After the Massachusetts election, an official with the League of Women Voters who had vigorously supported the ban said, “I think a lot of voters have the idea this was designed to get guns away from the criminals. That’s not the real purpose.” [Emphasis added]

Both sides knew the implications of the vote and what it would mean if the ban was implemented.

“If handgun confiscation could win in Massachusetts, then it could be pushed in city after city and state after state,” Kopel writes, adding that a similar initiative was being planned in Michigan, with the goal of getting enough states and local laws introduced to provide the backing for a national ban.
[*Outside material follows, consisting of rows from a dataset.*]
-- pv_equiv track=rewrite | github.com/AngJianHwee/LeetCode | Leetcode/1807. Evaluate the Bracket Pairs of a String.py | evaluate
-- ===== SOURCE A (Python) =====
-- from typing import List
--
-- def evaluate(s: str, knowledge: List[List[str]]) -> str:
--     knowledge_dic = {}
--     for x,y in knowledge:
--         knowledge_dic[x] = y
--     new_s = ''
--     i = 0
--     while i <len(s):
--         if s[i] != "(":
--             new_s += s[i]
--             i+=1
--         else:
--             j = i+1
--             while s[j]!=")":
--                 j+=1
--             try:
--                 new_s += knowledge_dic[s[i+1:j]]
--             except:
--                 new_s += '?'
--             i = j+1
--     return new_s
-- ===== SOURCE B (Python) =====
-- from typing import List
--
-- def evaluate(s: str, knowledge: List[List[str]]) -> str:
--     kd = {x: y for x, y in knowledge}
--     *body, tail = s.split(')')
--     pieces = []
--     for chunk in body:
--         lit, sep, key = chunk.partition('(')
--         pieces.append(lit + (kd.get(key, '?') if sep else ')'))
--     pieces.append(tail)
--     return ''.join(pieces)
-- ===== Notes on version B (the rewrite author's own statement) =====
-- stated objective: idiomatic
-- what changed: Replaces A's index-jumping while-loop scan (with an inner index scan for each closing bracket) by splitting the string on ')' once and mapping each chunk through partition('(') + dict.get, joining the pieces at the end; A raises on unmatched '(' and on non-pair knowledge rows, which Pre_ excludes.
import Mathlib
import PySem

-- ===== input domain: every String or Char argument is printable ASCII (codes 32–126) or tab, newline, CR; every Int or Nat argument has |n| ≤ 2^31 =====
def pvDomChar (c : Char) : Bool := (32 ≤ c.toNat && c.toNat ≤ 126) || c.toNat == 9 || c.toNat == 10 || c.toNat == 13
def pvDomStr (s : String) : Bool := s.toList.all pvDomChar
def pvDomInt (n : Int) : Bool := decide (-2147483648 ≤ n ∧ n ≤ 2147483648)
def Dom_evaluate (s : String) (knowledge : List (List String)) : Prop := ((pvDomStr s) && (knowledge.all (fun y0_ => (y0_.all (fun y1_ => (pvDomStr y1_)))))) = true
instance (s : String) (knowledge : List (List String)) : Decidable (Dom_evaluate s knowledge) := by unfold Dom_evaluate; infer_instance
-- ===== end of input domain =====

-- Port A is the original index-jumping scan; B replaces it by split-on-')' + partition-at-'(' + dict
-- lookup, joined at the end (idiomatic rewrite). Equivalence is claimed on Pre_: A raises elsewhere.


-- ===== PORT A =====
-- 'for x,y in knowledge: knowledge_dic[x] = y'; rows of length ≠ 2 raise ValueError (excluded by Pre_).
def evalADic (knowledge : List (List String)) : PySem.Dict String String :=
  knowledge.foldl (fun d r => match r with
    | [x, y] => d.insert x y
    | _ => d) PySem.Dict.empty

-- A's while-loop over index i, transliterated as recursion on the remaining suffix s[i:] with the
-- accumulator new_s; the inner 'while s[j] != ")": j += 1' is the takeWhile/dropWhile scan of the
-- suffix (when no ')' follows, Python raises IndexError — excluded by Pre_); the try/except lookup
-- is get?/getD "?", and 'i = j+1' is dropping the found ')'.
def evalAGo (dic : PySem.Dict String String) : List Char → List Char → List Char
  | acc, [] => acc
  | acc, c :: rest =>
    if c ≠ '(' then evalAGo dic (acc ++ [c]) rest
    else
      let key := rest.takeWhile (· ≠ ')')
      let rest' := rest.dropWhile (· ≠ ')')
      evalAGo dic (acc ++ ((dic.get? (String.ofList key)).getD "?").toList) (rest'.drop 1)
  termination_by _ cs => cs.length
  decreasing_by
    · simp
    · have h1 := List.length_dropWhile_le (fun c => decide (c ≠ ')')) rest
      simp_all
      omega

def evaluate (s : String) (knowledge : List (List String)) : String :=
  String.ofList (evalAGo (evalADic knowledge) [] s.toList)

-- ===== PORT B =====
def evalBDic (knowledge : List (List String)) : PySem.Dict String String :=
  knowledge.foldl (fun d r => match r with
    | [x, y] => d.insert x y
    | _ => d) PySem.Dict.empty

-- chunk.partition('(') ported by hand as takeWhile/dropWhile at the first '(' (exact: lit is the part
-- before the first '(', key the part after it; the [] branch is partition's empty separator result).
def evalBChunk (dic : PySem.Dict String String) (chunk : List Char) : List Char :=
  let lit := chunk.takeWhile (· ≠ '(')
  match chunk.dropWhile (· ≠ '(') with
  | [] => lit ++ [')']
  | _ :: key => lit ++ ((dic.get? (String.ofList key)).getD "?").toList

-- s.split(')') is ported as List.splitOn ')' (Python-exact for a one-character separator: keeps
-- empty chunks); '*body, tail' is dropLast/getLastD; ''.join is flatten.
def evaluate_alt (s : String) (knowledge : List (List String)) : String :=
  let dic := evalBDic knowledge
  let chunks := s.toList.splitOn ')'
  String.ofList ((chunks.dropLast.map (evalBChunk dic)).flatten ++ chunks.getLastD [])

-- ===== PRECONDITION & SPEC =====
-- Pre_ excludes exactly the inputs on which A raises: a knowledge row that is not a pair
-- (ValueError on unpacking) and a '(' occurring after the last ')' of s (the inner scan for the
-- matching ')' runs off the end: IndexError).
def Pre_evaluate (s : String) (knowledge : List (List String)) : Prop :=
  (∀ r ∈ knowledge, r.length = 2) ∧ '(' ∉ s.toList.reverse.takeWhile (· ≠ ')')
instance (s : String) (knowledge : List (List String)) : Decidable (Pre_evaluate s knowledge) := by unfold Pre_evaluate; infer_instance

def pvWitness_evaluate : String × List (List String) := ("(a)b((x)", [["a", "yes"], ["b", "no"]])

def Spec_evaluate (s : String) (knowledge : List (List String)) (out : String) : Prop := out = evaluate_alt s knowledge
instance (s : String) (knowledge : List (List String)) (out : String) : Decidable (Spec_evaluate s knowledge out) := by unfold Spec_evaluate; infer_instance

-- ===== CLAIM (what is proved, stated in full; the proofs are below) =====
def Claim_equal_evaluate : Prop := ∀ (s : String) (knowledge : List (List String)), Dom_evaluate s knowledge → Pre_evaluate s knowledge → Spec_evaluate s knowledge (evaluate s knowledge)

-- ===== LEMMAS AND PROOFS =====

def PreC (cs : List Char) : Prop := '(' ∉ cs.reverse.takeWhile (· ≠ ')')

lemma preC_append_rpar (a b : List Char) : PreC (a ++ ')' :: b) ↔ PreC b := by
  unfold PreC
  rw [show (a ++ ')' :: b).reverse = b.reverse ++ ')' :: a.reverse by simp,
    List.takeWhile_append]
  split_ifs with hall
  · have hb : List.takeWhile (fun x => decide (x ≠ ')')) b.reverse = b.reverse :=
      (List.takeWhile_prefix _).eq_of_length hall
    rw [hb, List.takeWhile_cons]
    simp
  · exact Iff.rfl

lemma preC_no_rpar (cs : List Char) (h : ')' ∉ cs) : PreC cs ↔ '(' ∉ cs := by
  unfold PreC
  rw [List.takeWhile_eq_self_iff.mpr (by
    intro x hx
    simp only [decide_eq_true_eq]
    rintro rfl
    exact h (by simpa using hx))]
  simp

lemma split_at_first_rpar (rest : List Char) (h : ')' ∈ rest) :
    rest = rest.takeWhile (· ≠ ')') ++ ')' :: (rest.dropWhile (· ≠ ')')).drop 1 ∧
      ')' ∉ rest.takeWhile (· ≠ ')') := by
  have hne : rest.dropWhile (· ≠ ')') ≠ [] := by
    intro hnil
    rw [List.dropWhile_eq_nil_iff] at hnil
    have := hnil _ h
    simp at this
  have hhead : ((rest.dropWhile (· ≠ ')')).head hne) = ')' := by
    have := List.head_dropWhile_not (p := fun x => decide (x ≠ ')')) hne
    simpa using this
  constructor
  · nth_rewrite 1 [← List.takeWhile_append_dropWhile (p := (· ≠ ')')) (l := rest)]
    congr 1
    rw [← List.cons_head_tail hne, hhead]
    simp [List.drop_one]
  · intro hx
    have := List.mem_takeWhile_imp hx
    simp at this

lemma preC_cons (c : Char) (rest : List Char) (h : PreC (c :: rest)) (hc : c ≠ '(') : PreC rest := by
  by_cases hr : ')' ∈ rest
  · obtain ⟨hsplit, hnr⟩ := split_at_first_rpar rest hr
    have h1 : PreC (c :: rest) ↔ PreC ((rest.dropWhile (· ≠ ')')).drop 1) := by
      nth_rewrite 1 [hsplit]
      exact preC_append_rpar (c :: rest.takeWhile (· ≠ ')')) _
    have h2 : PreC rest ↔ PreC ((rest.dropWhile (· ≠ ')')).drop 1) := by
      nth_rewrite 1 [hsplit]
      exact preC_append_rpar _ _
    exact h2.mpr (h1.mp h)
  · by_cases hcr : c = ')'
    · subst hcr
      exact (preC_append_rpar [] rest).mp h
    · have := (preC_no_rpar (c :: rest) (by simp [hr, Ne.symm hcr])).mp h
      rw [preC_no_rpar rest hr]
      intro hx; exact this (List.mem_cons_of_mem _ hx)

lemma preC_lpar (rest : List Char) (h : PreC ('(' :: rest)) : ')' ∈ rest := by
  by_contra hr
  have := (preC_no_rpar ('(' :: rest) (by simp [hr])).mp h
  exact this (List.mem_cons_self)

def evalBComb (dic : PySem.Dict String String) : List (List Char) → List Char
  | [] => []
  | [h] => h
  | h :: t => evalBChunk dic h ++ evalBComb dic t

lemma evalBComb_eq (dic : PySem.Dict String String) (chunks : List (List Char)) :
    (chunks.dropLast.map (evalBChunk dic)).flatten ++ chunks.getLastD [] = evalBComb dic chunks := by
  induction chunks with
  | nil => simp [evalBComb]
  | cons h t ih =>
    cases t with
    | nil => simp [evalBComb]
    | cons h2 t2 =>
      simp only [evalBComb, List.dropLast_cons₂, List.map_cons, List.flatten_cons,
        List.getLastD_cons]
      rw [← ih]
      simp only [List.append_assoc, List.getLastD_cons]

lemma splitOn_cons_ne (c : Char) (rest : List Char) (hc : c ≠ ')') :
    (c :: rest).splitOn ')' = (rest.splitOn ')').modifyHead (c :: ·) := by
  simp [List.splitOn, List.splitOnP_cons, hc]

lemma splitOn_rpar_append (a b : List Char) (ha : ')' ∉ a) :
    (a ++ ')' :: b).splitOn ')' = a :: b.splitOn ')' := by
  induction a with
  | nil => simp [List.splitOn, List.splitOnP_cons]
  | cons c a2 ih =>
    have hc : c ≠ ')' := by rintro rfl; exact ha List.mem_cons_self
    rw [List.cons_append, splitOn_cons_ne c _ hc, ih (fun hx => ha (List.mem_cons_of_mem _ hx))]
    rfl

lemma evalBChunk_cons (dic : PySem.Dict String String) (c : Char) (h : List Char) (hc : c ≠ '(') :
    evalBChunk dic (c :: h) = c :: evalBChunk dic h := by
  unfold evalBChunk
  rw [List.takeWhile_cons, List.dropWhile_cons]
  simp only [hc, decide_not]
  rcases hdd : List.dropWhile (fun x => !decide (x = '(')) h with _ | ⟨x, key⟩ <;> simp

lemma evalBComb_modifyHead (dic : PySem.Dict String String) (c : Char) (chunks : List (List Char))
    (hne : chunks ≠ []) (hc : c ≠ '(') :
    evalBComb dic (chunks.modifyHead (c :: ·)) = c :: evalBComb dic chunks := by
  cases chunks with
  | nil => exact absurd rfl hne
  | cons h t =>
    cases t with
    | nil => simp [evalBComb, List.modifyHead]
    | cons h2 t2 =>
      simp only [List.modifyHead, evalBComb, evalBChunk_cons dic c h hc, List.cons_append]


lemma splitOn_ne_nil (l : List Char) : l.splitOn ')' ≠ [] := by
  simp [List.splitOn]
  exact List.splitOnP_ne_nil _ _

lemma evalBComb_cons_ne (dic : PySem.Dict String String) (x : List Char) (l : List (List Char))
    (h : l ≠ []) : evalBComb dic (x :: l) = evalBChunk dic x ++ evalBComb dic l := by
  cases l with
  | nil => exact absurd rfl h
  | cons a b => rfl

lemma evalBChunk_lpar (dic : PySem.Dict String String) (key : List Char) :
    evalBChunk dic ('(' :: key) = ((dic.get? (String.ofList key)).getD "?").toList := by
  unfold evalBChunk
  simp

lemma evalBChunk_nil (dic : PySem.Dict String String) : evalBChunk dic [] = [')'] := rfl

lemma evalAGo_eq (dic : PySem.Dict String String) :
    ∀ (n : Nat) (cs : List Char), cs.length ≤ n → PreC cs → ∀ acc,
      evalAGo dic acc cs = acc ++ evalBComb dic (cs.splitOn ')') := by
  intro n
  induction n with
  | zero =>
    intro cs hlen _ acc
    have hnil : cs = [] := List.eq_nil_of_length_eq_zero (Nat.le_zero.mp hlen)
    subst hnil
    simp [evalAGo, List.splitOn, List.splitOnP_nil, evalBComb]
  | succ n ih =>
    intro cs hlen hpre acc
    cases cs with
    | nil => simp [evalAGo, List.splitOn, List.splitOnP_nil, evalBComb]
    | cons c rest =>
      have hrl : rest.length ≤ n := by simpa using hlen
      by_cases hcl : c = '('
      · subst hcl
        have hr : ')' ∈ rest := preC_lpar rest hpre
        obtain ⟨hsplit, hnr⟩ := split_at_first_rpar rest hr
        set tw := rest.takeWhile (· ≠ ')') with htw
        set rest2 := (rest.dropWhile (· ≠ ')')).drop 1 with hrest2
        have hlen2 : rest2.length ≤ n := by
          have := congrArg List.length hsplit
          simp at this
          omega
        have hpre2 : PreC rest2 := by
          rw [show ('(' :: rest) = ('(' :: tw) ++ ')' :: rest2 from by rw [List.cons_append, ← hsplit]] at hpre
          exact (preC_append_rpar _ _).mp hpre
        have hstep : evalAGo dic acc ('(' :: rest) =
            evalAGo dic (acc ++ ((dic.get? (String.ofList tw)).getD "?").toList) rest2 := by
          rw [evalAGo, if_neg (by simp)]
        rw [hstep, ih rest2 hlen2 hpre2]
        have hso : ('(' :: rest).splitOn ')' = ('(' :: tw) :: rest2.splitOn ')' := by
          rw [show ('(' :: rest) = ('(' :: tw) ++ ')' :: rest2 from by rw [List.cons_append, ← hsplit]]
          exact splitOn_rpar_append _ _ (by simp [hnr])
        rw [hso, evalBComb_cons_ne dic _ _ (splitOn_ne_nil _), evalBChunk_lpar]
        simp [List.append_assoc]
      · have hpre2 : PreC rest := preC_cons c rest hpre hcl
        have hstep : evalAGo dic acc (c :: rest) = evalAGo dic (acc ++ [c]) rest := by
          rw [evalAGo]
          simp [hcl]
        rw [hstep, ih rest hrl hpre2]
        by_cases hcr : c = ')'
        · subst hcr
          have hso : (')' :: rest).splitOn ')' = [] :: rest.splitOn ')' :=
            splitOn_rpar_append [] rest (by simp)
          rw [hso, evalBComb_cons_ne dic _ _ (splitOn_ne_nil _), evalBChunk_nil]
          simp
        · rw [splitOn_cons_ne c rest hcr,
            evalBComb_modifyHead dic c _ (splitOn_ne_nil _) hcl]
          simp

-- ===== VERDICT (by name: the statement is the Claim_ definition above) =====
theorem evaluate_spec : Claim_equal_evaluate := by
  intro s knowledge _ hpre
  unfold Spec_evaluate evaluate evaluate_alt
  rw [evalAGo_eq (evalADic knowledge) s.toList.length s.toList le_rfl hpre.2 [],
    ← evalBComb_eq]
  rfl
In a fundraising letter for the National Council to Control Handguns, board of directors member called the Massachusetts vote the “single most important event in the history of handgun control.”

Gun control activists soon learned that staunchest opponents of the ban weren’t just NRA members, but also state law enforcement agencies. If it passed, their officers would be prohibited from carrying handguns while off-duty. The opposition was so great, in fact, the Planning and Research Department of the Boston Police Department conducted first national survey of police attitudes toward guns, according to Kopel.

The result: An incredible 83 percent of leading police officials did not believe that “only the police should be allowed to have handguns.”

The Massachusetts initiative was ultimately defeated by a wide margin, 69 percent to 31 percent.

“Police opposition would continue to be one of the most serious problems faced by handgun prohibition advocates almost everywhere in the United States,” Kopel writes. “Many rank and file police supported self-defense by law-abiding citizens and viewed gun bans as unrealistic. Many police also had a long-standing respect for the NRA based on its decades of service in providing firearms training for police departments.”

In the years that followed, the Firearm Owners’ Protection Act of 1986 (FOPA) was passed, which revised several provisions of the Gun Control Act. Among them were restrictions on the Bureau of Alcohol, Tobacco, Firearms and Explosives’ (ATF) power of forfeiture, as well as search and seizure. The act also explicitly forbade a federal gun register and stated the Second Amendment was an individual right. But it also banned machine gun sales to the public.

Despite these setbacks, the gun control lobby was still in the fight, and in the years to come would find unexpected allies providing a vital impetus to their cause.